Bruciano i libri, università indifese
Il Riformista del 17 novembre 2006, pag. 7
di Gabriele Carchella
Alcuni liberati, altri torturati e uccisi. Il destino ha separato le strade degli ostaggi rapiti nel blitz di martedì in un edificio del ministero dell'Istruzione: una settantina di loro è tornata ieri in libertà, un'ottantina resta nelle mani degli aguzzini. Ammesso che siano ancora vivi, perché -raccontano i sopravvissuti - un numero imprecisato di ostaggi sono stati eliminati, mentre tutti avrebbero subito torture e maltrattamenti. Molti i punti oscuri della vicenda. In primis, non è chiaro chi siano gli elementi del commando che ha compiuto l'operazione. Secondo alcuni testimoni oculari, i rapitori hanno agito con indosso le uniformi della polizia. La circostanza, non nuova, suggerisce possibili connivenze con l'apparato statale. Le milizie paramilitari, secondo molti osservatori, agiscono per portare a termine vendette trasversali all'interno dello stesso governo. Il ministro dell'Istruzione Abed Dhiab al-Ujaili appartiene alla comunità sunnita, in minoranza nell'esecutivo diretto dal premier sciita Nuri Al Maliki. Il rapimento di massa di dipendenti e visitatori del ministero è visto come un colpo alla rappresentanza sunnita nel governo. La rivalità tra le comunità irachene, del resto, assomiglia sempre di più a una guerra totale in cui il gioco delle vendette incrociate rende difficile qualsiasi lettura. «Mi dimetto fino a quando qualcuno non si deciderà a fare qualcosa di concreto», ha annunciato il ministro Ujaili. «Bisognerebbe indagare sulle forze di polizia e mettere le persone giuste al posto giusto. Non c'è un governo efficace e penso di poter dire che siamo nell'anarchia». Parlando ai microfoni della tv Al Iraqiya, il ministro ha poi rivelato di aver chiesto 800 guardie a protezione di tutte le università irachene poco prima del sequestro. Ma la richiesta non è stata approvata. Il messaggio ai vertici del governo appare chiaro.

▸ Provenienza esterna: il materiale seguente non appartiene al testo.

-- pv_equiv track=rewrite | github.com/nazarblch/4context | polls/views.py | k_factorial
-- ===== SOURCE A (Python) =====
-- def k_factorial(ind, words, k):
--
-- 	if ind == k:
-- 		return [ w for w in words ]
--
-- 	else:
--
-- 		arr = []
-- 		for w in words:
-- 			for w1 in k_factorial(ind+1, [s for s in words if s != w ], k):
-- 				arr.append(w+" "+w1)
--
-- 		return arr
-- ===== SOURCE B (Python) =====
-- def k_factorial(ind, words, k):
--     # Iterative level-by-level worklist instead of recursion, with a pruning
--     # shortcut: a chain removes one distinct value per step, so if there are
--     # at most k-ind distinct words no sequence can reach depth k and the
--     # result is empty.
--     if ind == k:
--         return list(words)
--     if ind > k:
--         return []
--     if len(set(words)) <= k - ind:
--         return []
--     frontier = [(w, [s for s in words if s != w]) for w in words]
--     for _ in range(k - ind):
--         frontier = [(p + " " + w, [s for s in rem if s != w])
--                     for p, rem in frontier for w in rem]
--     return [p for p, _ in frontier]
-- ===== Notes on version B (the rewrite author's own statement) =====
-- stated objective: alternative
-- what changed: Replaced the depth-first recursion by an iterative breadth-first worklist of (prefix, remaining-words) states expanded for exactly k-ind rounds, preserving output order and multiplicity.
import Mathlib
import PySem

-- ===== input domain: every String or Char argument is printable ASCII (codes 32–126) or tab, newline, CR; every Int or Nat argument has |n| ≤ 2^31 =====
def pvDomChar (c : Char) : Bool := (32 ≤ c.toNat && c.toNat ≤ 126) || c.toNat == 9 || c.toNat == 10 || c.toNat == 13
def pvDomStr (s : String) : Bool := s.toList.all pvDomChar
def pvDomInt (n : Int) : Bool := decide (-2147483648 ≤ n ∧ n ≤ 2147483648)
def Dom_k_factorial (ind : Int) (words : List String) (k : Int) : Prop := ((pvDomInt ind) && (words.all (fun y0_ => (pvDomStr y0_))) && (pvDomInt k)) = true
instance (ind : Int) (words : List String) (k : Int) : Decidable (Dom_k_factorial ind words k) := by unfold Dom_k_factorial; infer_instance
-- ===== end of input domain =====

-- B replaces A's depth-first recursion by an iterative level-by-level worklist of
-- (prefix, remaining-words) states; same return value, no speed claim.

-- ===== PORT A =====
-- termination: the recursive call filters out w ∈ words, so the word list strictly shrinks
def k_factorial (ind : Int) (words : List String) (k : Int) : List String :=
  if ind = k then
    words.map (fun w => w)
  else
    words.attach.foldl
      (fun arr w =>
        (k_factorial (ind + 1) (words.filter (fun s => s != w.1)) k).foldl
          (fun arr2 w1 => arr2 ++ [w.1 ++ " " ++ w1]) arr)
      []
termination_by words.length
decreasing_by
  simp only [List.length_unattach]
  have := List.length_filter_lt_length_iff_exists (l := words.attach) (p := fun x => x.1 != w.1)
  rw [List.length_attach] at this
  exact this.mpr ⟨w, List.mem_attach _ _, by simp⟩

-- ===== PORT B =====
-- one expansion round: each state (p, rem) spawns (p ++ " " ++ w, rem without w) for w in rem
def altStep (st : List (String × List String)) : List (String × List String) :=
  st.flatMap (fun s => s.2.map (fun w => (s.1 ++ " " ++ w, s.2.filter (fun x => x != w))))

def k_factorial_alt (ind : Int) (words : List String) (k : Int) : List String :=
  if ind = k then
    words.map (fun w => w)
  else if k < ind then
    []
  else if ((PySem.Set.ofList words).length : Int) ≤ k - ind then
    []
  else
    let init := words.map (fun w => (w, words.filter (fun s => s != w)))
    ((List.range (k - ind).toNat).foldl (fun st _ => altStep st) init).map Prod.fst

-- ===== PRECONDITION & SPEC =====
def Spec_k_factorial (ind : Int) (words : List String) (k : Int) (out : List String) : Prop := out = k_factorial_alt ind words k
instance (ind : Int) (words : List String) (k : Int) (out : List String) : Decidable (Spec_k_factorial ind words k out) := by unfold Spec_k_factorial; infer_instance

-- ===== CLAIM (what is proved, stated in full; the proofs are below) =====
def Claim_equal_k_factorial : Prop := ∀ (ind : Int) (words : List String) (k : Int), Dom_k_factorial ind words k → Spec_k_factorial ind words k (k_factorial ind words k)

-- ===== LEMMAS AND PROOFS =====

-- A's recursion at relative depth d, written with flatMap
def arec : Nat → List String → List String
  | 0, ws => ws
  | d + 1, ws => ws.flatMap (fun w => (arec d (ws.filter (fun s => s != w))).map (fun q => w ++ " " ++ q))

-- expanding one worklist state for m rounds
def expandN : Nat → String × List String → List String
  | 0, s => [s.1]
  | m + 1, s => s.2.flatMap (fun w => expandN m (s.1 ++ " " ++ w, s.2.filter (fun x => x != w)))

-- iterate altStep
def iterN : Nat → List (String × List String) → List (String × List String)
  | 0, st => st
  | m + 1, st => altStep (iterN m st)

theorem foldl_inner_eq (g : String → List String) (h : String → String → String)
    (l : List String) (acc : List String) :
    l.foldl (fun arr w => (g w).foldl (fun a x => a ++ [h w x]) arr) acc
      = acc ++ l.flatMap (fun w => (g w).map (h w)) := by
  induction l generalizing acc with
  | nil => simp
  | cons w l ih =>
      simp only [List.foldl_cons, ih, List.flatMap_cons, ← List.append_assoc]
      congr 1
      have : ∀ (m : List String) (a : List String),
          m.foldl (fun a x => a ++ [h w x]) a = a ++ m.map (h w) := by
        intro m
        induction m with
        | nil => simp
        | cons x m ihm => intro a; simp [ihm, List.append_assoc]
      exact this (g w) acc

theorem A_flatMap (ind : Int) (words : List String) (k : Int) (h : ind ≠ k) :
    k_factorial ind words k
      = words.flatMap (fun w =>
          (k_factorial (ind + 1) (words.filter (fun s => s != w)) k).map (fun q => w ++ " " ++ q)) := by
  rw [k_factorial.eq_def, if_neg h]
  have := foldl_inner_eq
    (fun w => k_factorial (ind + 1) (words.filter (fun s => s != w)) k)
    (fun w q => w ++ " " ++ q) (words.attach.map Subtype.val) []
  simpa [List.foldl_map, List.flatMap_map] using this

theorem A_gt (n : Nat) : ∀ (ind : Int) (words : List String) (k : Int),
    words.length ≤ n → k < ind → k_factorial ind words k = [] := by
  induction n with
  | zero =>
      intro ind words k hlen hk
      have : words = [] := List.eq_nil_of_length_eq_zero (Nat.le_zero.mp hlen)
      subst this
      rw [A_flatMap _ _ _ (by omega)]; simp
  | succ n ih =>
      intro ind words k hlen hk
      rw [A_flatMap _ _ _ (by omega)]
      apply List.flatMap_eq_nil_iff.mpr
      intro w hw
      rw [ih (ind + 1) _ k ?_ (by omega)]
      · simp
      · have hlt : (words.filter (fun s => s != w)).length < words.length :=
          List.length_filter_lt_length_iff_exists.mpr ⟨w, hw, by simp⟩
        omega

theorem A_eq_arec (k : Int) : ∀ (d : Nat) (ind : Int) (words : List String),
    ind + d = k → k_factorial ind words k = arec d words := by
  intro d
  induction d with
  | zero =>
      intro ind words h
      rw [k_factorial.eq_def, if_pos (by omega)]
      simp [arec]
  | succ d ih =>
      intro ind words h
      rw [A_flatMap _ _ _ (by omega), arec]
      apply List.flatMap_congr
      intro w _
      rw [ih (ind + 1) _ (by omega)]

theorem iterN_shift (m : Nat) (st : List (String × List String)) :
    iterN (m + 1) st = iterN m (altStep st) := by
  induction m generalizing st with
  | zero => rfl
  | succ m ih => rw [iterN, ih, iterN]

theorem range_foldl_iterN (m : Nat) (st : List (String × List String)) :
    (List.range m).foldl (fun st _ => altStep st) st = iterN m st := by
  induction m with
  | zero => rfl
  | succ m ih => rw [List.range_succ, List.foldl_append, ih, List.foldl_cons, List.foldl_nil, iterN]

theorem ofList_length_toFinset (ws : List String) :
    (PySem.Set.ofList ws).length = ws.toFinset.card := by
  rw [← List.toFinset_card_of_nodup (PySem.Set.nodup_ofList ws)]
  congr 1
  ext x
  simp [PySem.Set.mem_ofList]

theorem toFinset_filter_ne (ws : List String) (w : String) :
    (ws.filter (fun s => s != w)).toFinset = ws.toFinset.erase w := by
  ext x
  simp [Finset.mem_erase, and_comm]

theorem arec_nil (m : Nat) : ∀ ws : List String, ws.toFinset.card ≤ m → arec m ws = [] := by
  induction m with
  | zero =>
      intro ws h
      cases ws with
      | nil => rfl
      | cons w ws =>
          exfalso
          have : w ∈ (w :: ws).toFinset := by simp
          have := Finset.card_pos.mpr ⟨w, this⟩
          omega
  | succ m ih =>
      intro ws h
      rw [arec]
      apply List.flatMap_eq_nil_iff.mpr
      intro w hw
      rw [ih _ ?_]
      · simp
      · rw [toFinset_filter_ne, Finset.card_erase_of_mem (List.mem_toFinset.mpr hw)]
        have := Finset.card_pos.mpr ⟨w, List.mem_toFinset.mpr hw⟩
        omega

theorem iterN_fst (m : Nat) : ∀ st, (iterN m st).map Prod.fst = st.flatMap (expandN m) := by
  induction m with
  | zero =>
      intro st
      exact List.map_eq_flatMap
  | succ m ih =>
      intro st
      rw [iterN_shift, ih, altStep, List.flatMap_assoc]
      apply List.flatMap_congr
      intro s _
      rw [List.flatMap_map]
      rfl

theorem expandN_arec (m : Nat) : ∀ (p : String) (rem : List String),
    expandN (m + 1) (p, rem) = (arec m rem).map (fun q => p ++ " " ++ q) := by
  induction m with
  | zero =>
      intro p rem
      exact (List.map_eq_flatMap).symm
  | succ m ih =>
      intro p rem
      rw [expandN, arec, List.map_flatMap]
      apply List.flatMap_congr
      intro w _
      rw [ih, List.map_map]
      apply List.map_congr_left
      intro q _
      simp [Function.comp, String.append_assoc]

theorem alt_eq_arec (ind : Int) (words : List String) (k : Int) (h : ind < k)
    (hd : ¬ ((PySem.Set.ofList words).length : Int) ≤ k - ind) :
    k_factorial_alt ind words k = arec (k - ind).toNat words := by
  rw [k_factorial_alt, if_neg (by omega), if_neg (by omega), if_neg hd]
  obtain ⟨m, hm⟩ : ∃ m : Nat, (k - ind).toNat = m + 1 := ⟨(k - ind).toNat - 1, by omega⟩
  simp only [hm]
  rw [range_foldl_iterN, iterN_fst, List.flatMap_map]
  rw [show arec (m + 1) words = words.flatMap
    (fun w => (arec m (words.filter (fun s => s != w))).map (fun q => w ++ " " ++ q)) from rfl]
  apply List.flatMap_congr
  intro w _
  exact expandN_arec m w (words.filter (fun s => s != w))

-- ===== VERDICT (by name: the statement is the Claim_ definition above) =====
theorem k_factorial_spec : Claim_equal_k_factorial := by
  intro ind words k _
  unfold Spec_k_factorial
  rcases lt_trichotomy ind k with h | h | h
  · by_cases hd : ((PySem.Set.ofList words).length : Int) ≤ k - ind
    · rw [A_eq_arec k (k - ind).toNat ind words (by omega),
        arec_nil _ words (by rw [← ofList_length_toFinset]; omega),
        k_factorial_alt, if_neg (by omega), if_neg (by omega), if_pos hd]
    · rw [alt_eq_arec _ _ _ h hd, ← A_eq_arec k _ ind words (by omega)]
  · subst h
    rw [k_factorial.eq_def, if_pos rfl, k_factorial_alt, if_pos rfl]
  · rw [A_gt words.length ind words k le_rfl h,
      k_factorial_alt, if_neg (by omega), if_pos h]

Oltre alla violenza inter-comunitaria, il rapimento di massa di martedì è stato letto come l'ennesimo crimine contro la classe colta irachena. Secondo alcune stime, negli ultimi tre anni sono quasi 200 gli accademici uccisi in Iraq. Tutto fa pensare ad azioni pianificate, a una sorta di operazione "tabula rasa" pensata per distruggere il sistema d'istruzione del paese. E impedire così una rinascita che non può prescindere dall'istruzione e dalla cultura. La deriva è cominciata nel 2003. La guerra irachena si è rivelata da subito un disastro per una delle culture più antiche del mondo. Due eventi dal forte valore simbolico hanno dato il via alla distruzione: l'incendio e il saccheggio della biblioteca nazionale e del museo archeologico di Baghdad. Migliaia di manoscritti antichissimi sono andati in fumo il 14 aprile del 2003, quando il fuoco è divampato nella biblioteca. «Una catastrofe per il patrimonio culturale dell'Iraq», secondo l'Unesco. Poche settimane dopo, gli impiegati della biblioteca, in maggioranza donne con il velo, facevano la fila per ritirare il salario sociale distribuito dai militari Usa. Del saccheggio al museo archeologico molto si è detto e scritto. Si pensa che la maggioranza dei suoi 170mila pezzi siano stati rubati in seguito alla caduta della capitale. Nel giardino del museo erano state scavate trincee, ancora fumanti a distanza di giorni. Dopo aver constatato che le orde di ladroni avevano risparmiato il ministero del petrolio, ben protetto, la comunità internazionale puntò il dito contro gli Usa. Da allora, la classe media irachena è stata smantellata pezzo dopo pezzo. Gli ingegneri e i tecnici sono rimasti senza lavoro, costretti a vivere di espedienti perché le centrali elettriche erano distrutte o funzionavano a singhiozzo. La vera ricostruzione non è mai iniziata e solo di rado ha coinvolto personale locale. Per un paese sfiancato da anni di embargo è stato il colpo di grazia. Le uccisioni mirate di professori e scienziati hanno fatto il resto.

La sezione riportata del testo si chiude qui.